(Beginning of WORKING DATA)

-- pv_equiv track=rewrite | github.com/AnnaVitkina/transformation-dhl-3 | transform_other_tabs.py | _gogreen_longest_prefix_country
-- ===== SOURCE A (Python) =====
-- def _gogreen_longest_prefix_country(name, name_to_code):
--     """
--     If ``name`` starts with a dictionary key (longest keys first, case-insensitive), return
--     (code, rest_after_key). Rest continues after a comma separator.
--     """
--     name = name.strip()
--     if not name:
--         return None
--     keys = sorted(name_to_code.keys(), key=len, reverse=True)
--     nu = name.upper()
--     for k in keys:
--         if not k or len(k) > len(name):
--             continue
--         ku = k.upper()
--         if nu[: len(k)] != ku:
--             continue
--         tail = name[len(k) :].strip()
--         if tail == '':
--             return (name_to_code[k], '')
--         if tail[0] == ',':
--             return (name_to_code[k], tail[1:].strip())
--     return None
-- ===== SOURCE B (Python) =====
-- def _gogreen_longest_prefix_country(name, name_to_code):
--     """Hash-index by uppercased key, then probe prefixes of name from the longest
--     useful length (capped by the longest key) down to 1; no sort, no per-candidate
--     scan of the key list."""
--     name = name.strip()
--     if not name:
--         return None
--     nu = name.upper()
--     index = {}
--     for k, code in name_to_code.items():
--         index.setdefault(k.upper(), code)
--     m = 0
--     for k in name_to_code:
--         if len(k) > m:
--             m = len(k)
--     for L in range(min(len(name), m), 0, -1):
--         code = index.get(nu[:L])
--         if code is None:
--             continue
--         tail = name[L:].strip()
--         if tail == '':
--             return (code, '')
--         if tail[0] == ',':
--             return (code, tail[1:].strip())
--     return None
-- ===== Notes on version B (the rewrite author's own statement) =====
-- stated objective: alternative
-- what changed: B replaces A's sort-keys-by-length-then-scan with a hash index: it builds a dict from uppercased key to code (first occurrence wins) and probes the uppercased prefixes of name from the longest useful length (capped by the longest key) down to 1, so no sorting and no scan over the key list per candidate.
import Mathlib
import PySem

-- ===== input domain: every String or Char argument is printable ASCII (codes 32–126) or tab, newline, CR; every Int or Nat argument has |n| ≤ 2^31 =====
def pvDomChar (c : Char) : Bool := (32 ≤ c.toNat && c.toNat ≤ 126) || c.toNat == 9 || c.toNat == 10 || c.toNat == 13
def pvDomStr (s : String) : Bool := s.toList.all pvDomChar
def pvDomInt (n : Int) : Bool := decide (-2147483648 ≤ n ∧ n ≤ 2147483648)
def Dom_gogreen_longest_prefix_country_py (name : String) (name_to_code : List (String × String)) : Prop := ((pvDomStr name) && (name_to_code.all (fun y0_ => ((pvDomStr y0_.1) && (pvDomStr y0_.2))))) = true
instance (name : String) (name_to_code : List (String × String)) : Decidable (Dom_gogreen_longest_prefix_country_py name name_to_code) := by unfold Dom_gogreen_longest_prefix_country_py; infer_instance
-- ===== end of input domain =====

-- B replaces A's sort-keys-by-length-then-scan with a hash index keyed by the uppercased
-- key (first occurrence wins) probed at each prefix of name, longest first (objective: alternative).

-- ===== PORT A =====
-- A's for-loop over the sorted key list; name_to_code[k] is ported as getD k "" — k always
-- comes from d.keys here, so Python's KeyError is unreachable.
def pvLoopA (nameS nu : String) (d : PySem.Dict String String) : List String → Option (String × String)
  | [] => none
  | k :: rest =>
    if k = "" ∨ PySem.Str.len k > PySem.Str.len nameS then pvLoopA nameS nu d rest
    else
      let ku := PySem.Str.upper k
      if PySem.Str.slice nu none (some (PySem.Str.len k)) ≠ ku then pvLoopA nameS nu d rest
      else
        let tail := PySem.Str.strip (PySem.Str.slice nameS (some (PySem.Str.len k)) none)
        if tail = "" then some (d.getD k "", "")
        else if PySem.Str.pyGet? tail 0 = some ',' then  -- tail ≠ "" here, so tail[0] cannot raise
          some (d.getD k "", PySem.Str.strip (PySem.Str.slice tail (some 1) none))
        else pvLoopA nameS nu d rest

def gogreen_longest_prefix_country_py (name : String) (name_to_code : List (String × String)) : Option (String × String) :=
  let name := PySem.Str.strip name
  if name = "" then none
  else
    let d := PySem.Dict.ofList name_to_code
    let keys := PySem.List.sorted d.keys (fun k => PySem.Str.len k) true
    let nu := PySem.Str.upper name
    pvLoopA name nu d keys

-- ===== PORT B =====
-- B's first loop: build the index dict, setdefault keeps the first occurrence of each uppercased key.
def pvIndexB (items : List (String × String)) : PySem.Dict String String :=
  items.foldl (fun ix kc => ix.setdefault (PySem.Str.upper kc.1) kc.2) PySem.Dict.empty

-- B's second loop: probe the prefixes, over the list range(len(name), 0, -1).
def pvLoopB (nameS nu : String) (ix : PySem.Dict String String) : List Int → Option (String × String)
  | [] => none
  | L :: rest =>
    match ix.get? (PySem.Str.slice nu none (some L)) with
    | none => pvLoopB nameS nu ix rest
    | some code =>
      let tail := PySem.Str.strip (PySem.Str.slice nameS (some L) none)
      if tail = "" then some (code, "")
      else if PySem.Str.pyGet? tail 0 = some ',' then
        some (code, PySem.Str.strip (PySem.Str.slice tail (some 1) none))
      else pvLoopB nameS nu ix rest

def gogreen_longest_prefix_country_py_alt (name : String) (name_to_code : List (String × String)) : Option (String × String) :=
  let name := PySem.Str.strip name
  if name = "" then none
  else
    let nu := PySem.Str.upper name
    let d := PySem.Dict.ofList name_to_code
    let ix := pvIndexB d.items
    let m := d.keys.foldl (fun m k => if PySem.Str.len k > m then PySem.Str.len k else m) 0
    pvLoopB name nu ix (PySem.List.pyRange (min (PySem.Str.len name) m) 0 (-1))

-- ===== PRECONDITION & SPEC =====
def Spec_gogreen_longest_prefix_country_py (name : String) (name_to_code : List (String × String)) (out : Option (String × String)) : Prop := out = gogreen_longest_prefix_country_py_alt name name_to_code
instance (name : String) (name_to_code : List (String × String)) (out : Option (String × String)) : Decidable (Spec_gogreen_longest_prefix_country_py name name_to_code out) := by unfold Spec_gogreen_longest_prefix_country_py; infer_instance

(End of WORKING DATA)

ACTIVITY: Would you please print every record exactly as written?

OUTPUT OF THE EXERCISE:
-- pv_equiv track=rewrite | github.com/AnnaVitkina/transformation-dhl-3 | transform_other_tabs.py | _gogreen_longest_prefix_country
-- ===== SOURCE A (Python) =====
-- def _gogreen_longest_prefix_country(name, name_to_code):
--     """
--     If ``name`` starts with a dictionary key (longest keys first, case-insensitive), return
--     (code, rest_after_key). Rest continues after a comma separator.
--     """
--     name = name.strip()
--     if not name:
--         return None
--     keys = sorted(name_to_code.keys(), key=len, reverse=True)
--     nu = name.upper()
--     for k in keys:
--         if not k or len(k) > len(name):
--             continue
--         ku = k.upper()
--         if nu[: len(k)] != ku:
--             continue
--         tail = name[len(k) :].strip()
--         if tail == '':
--             return (name_to_code[k], '')
--         if tail[0] == ',':
--             return (name_to_code[k], tail[1:].strip())
--     return None
-- ===== SOURCE B (Python) =====
-- def _gogreen_longest_prefix_country(name, name_to_code):
--     """Hash-index by uppercased key, then probe prefixes of name from the longest
--     useful length (capped by the longest key) down to 1; no sort, no per-candidate
--     scan of the key list."""
--     name = name.strip()
--     if not name:
--         return None
--     nu = name.upper()
--     index = {}
--     for k, code in name_to_code.items():
--         index.setdefault(k.upper(), code)
--     m = 0
--     for k in name_to_code:
--         if len(k) > m:
--             m = len(k)
--     for L in range(min(len(name), m), 0, -1):
--         code = index.get(nu[:L])
--         if code is None:
--             continue
--         tail = name[L:].strip()
--         if tail == '':
--             return (code, '')
--         if tail[0] == ',':
--             return (code, tail[1:].strip())
--     return None
-- ===== Notes on version B (the rewrite author's own statement) =====
-- stated objective: alternative
-- what changed: B replaces A's sort-keys-by-length-then-scan with a hash index: it builds a dict from uppercased key to code (first occurrence wins) and probes the uppercased prefixes of name from the longest useful length (capped by the longest key) down to 1, so no sorting and no scan over the key list per candidate.
import Mathlib
import PySem

-- ===== input domain: every String or Char argument is printable ASCII (codes 32–126) or tab, newline, CR; every Int or Nat argument has |n| ≤ 2^31 =====
def pvDomChar (c : Char) : Bool := (32 ≤ c.toNat && c.toNat ≤ 126) || c.toNat == 9 || c.toNat == 10 || c.toNat == 13
def pvDomStr (s : String) : Bool := s.toList.all pvDomChar
def pvDomInt (n : Int) : Bool := decide (-2147483648 ≤ n ∧ n ≤ 2147483648)
def Dom_gogreen_longest_prefix_country_py (name : String) (name_to_code : List (String × String)) : Prop := ((pvDomStr name) && (name_to_code.all (fun y0_ => ((pvDomStr y0_.1) && (pvDomStr y0_.2))))) = true
instance (name : String) (name_to_code : List (String × String)) : Decidable (Dom_gogreen_longest_prefix_country_py name name_to_code) := by unfold Dom_gogreen_longest_prefix_country_py; infer_instance
-- ===== end of input domain =====

-- B replaces A's sort-keys-by-length-then-scan with a hash index keyed by the uppercased
-- key (first occurrence wins) probed at each prefix of name, longest first (objective: alternative).

-- ===== PORT A =====
-- A's for-loop over the sorted key list; name_to_code[k] is ported as getD k "" — k always
-- comes from d.keys here, so Python's KeyError is unreachable.
def pvLoopA (nameS nu : String) (d : PySem.Dict String String) : List String → Option (String × String)
  | [] => none
  | k :: rest =>
    if k = "" ∨ PySem.Str.len k > PySem.Str.len nameS then pvLoopA nameS nu d rest
    else
      let ku := PySem.Str.upper k
      if PySem.Str.slice nu none (some (PySem.Str.len k)) ≠ ku then pvLoopA nameS nu d rest
      else
        let tail := PySem.Str.strip (PySem.Str.slice nameS (some (PySem.Str.len k)) none)
        if tail = "" then some (d.getD k "", "")
        else if PySem.Str.pyGet? tail 0 = some ',' then  -- tail ≠ "" here, so tail[0] cannot raise
          some (d.getD k "", PySem.Str.strip (PySem.Str.slice tail (some 1) none))
        else pvLoopA nameS nu d rest

def gogreen_longest_prefix_country_py (name : String) (name_to_code : List (String × String)) : Option (String × String) :=
  let name := PySem.Str.strip name
  if name = "" then none
  else
    let d := PySem.Dict.ofList name_to_code
    let keys := PySem.List.sorted d.keys (fun k => PySem.Str.len k) true
    let nu := PySem.Str.upper name
    pvLoopA name nu d keys

-- ===== PORT B =====
-- B's first loop: build the index dict, setdefault keeps the first occurrence of each uppercased key.
def pvIndexB (items : List (String × String)) : PySem.Dict String String :=
  items.foldl (fun ix kc => ix.setdefault (PySem.Str.upper kc.1) kc.2) PySem.Dict.empty

-- B's second loop: probe the prefixes, over the list range(len(name), 0, -1).
def pvLoopB (nameS nu : String) (ix : PySem.Dict String String) : List Int → Option (String × String)
  | [] => none
  | L :: rest =>
    match ix.get? (PySem.Str.slice nu none (some L)) with
    | none => pvLoopB nameS nu ix rest
    | some code =>
      let tail := PySem.Str.strip (PySem.Str.slice nameS (some L) none)
      if tail = "" then some (code, "")
      else if PySem.Str.pyGet? tail 0 = some ',' then
        some (code, PySem.Str.strip (PySem.Str.slice tail (some 1) none))
      else pvLoopB nameS nu ix rest

def gogreen_longest_prefix_country_py_alt (name : String) (name_to_code : List (String × String)) : Option (String × String) :=
  let name := PySem.Str.strip name
  if name = "" then none
  else
    let nu := PySem.Str.upper name
    let d := PySem.Dict.ofList name_to_code
    let ix := pvIndexB d.items
    let m := d.keys.foldl (fun m k => if PySem.Str.len k > m then PySem.Str.len k else m) 0
    pvLoopB name nu ix (PySem.List.pyRange (min (PySem.Str.len name) m) 0 (-1))

-- ===== PRECONDITION & SPEC =====
def Spec_gogreen_longest_prefix_country_py (name : String) (name_to_code : List (String × String)) (out : Option (String × String)) : Prop := out = gogreen_longest_prefix_country_py_alt name name_to_code
instance (name : String) (name_to_code : List (String × String)) (out : Option (String × String)) : Decidable (Spec_gogreen_longest_prefix_country_py name name_to_code out) := by unfold Spec_gogreen_longest_prefix_country_py; infer_instance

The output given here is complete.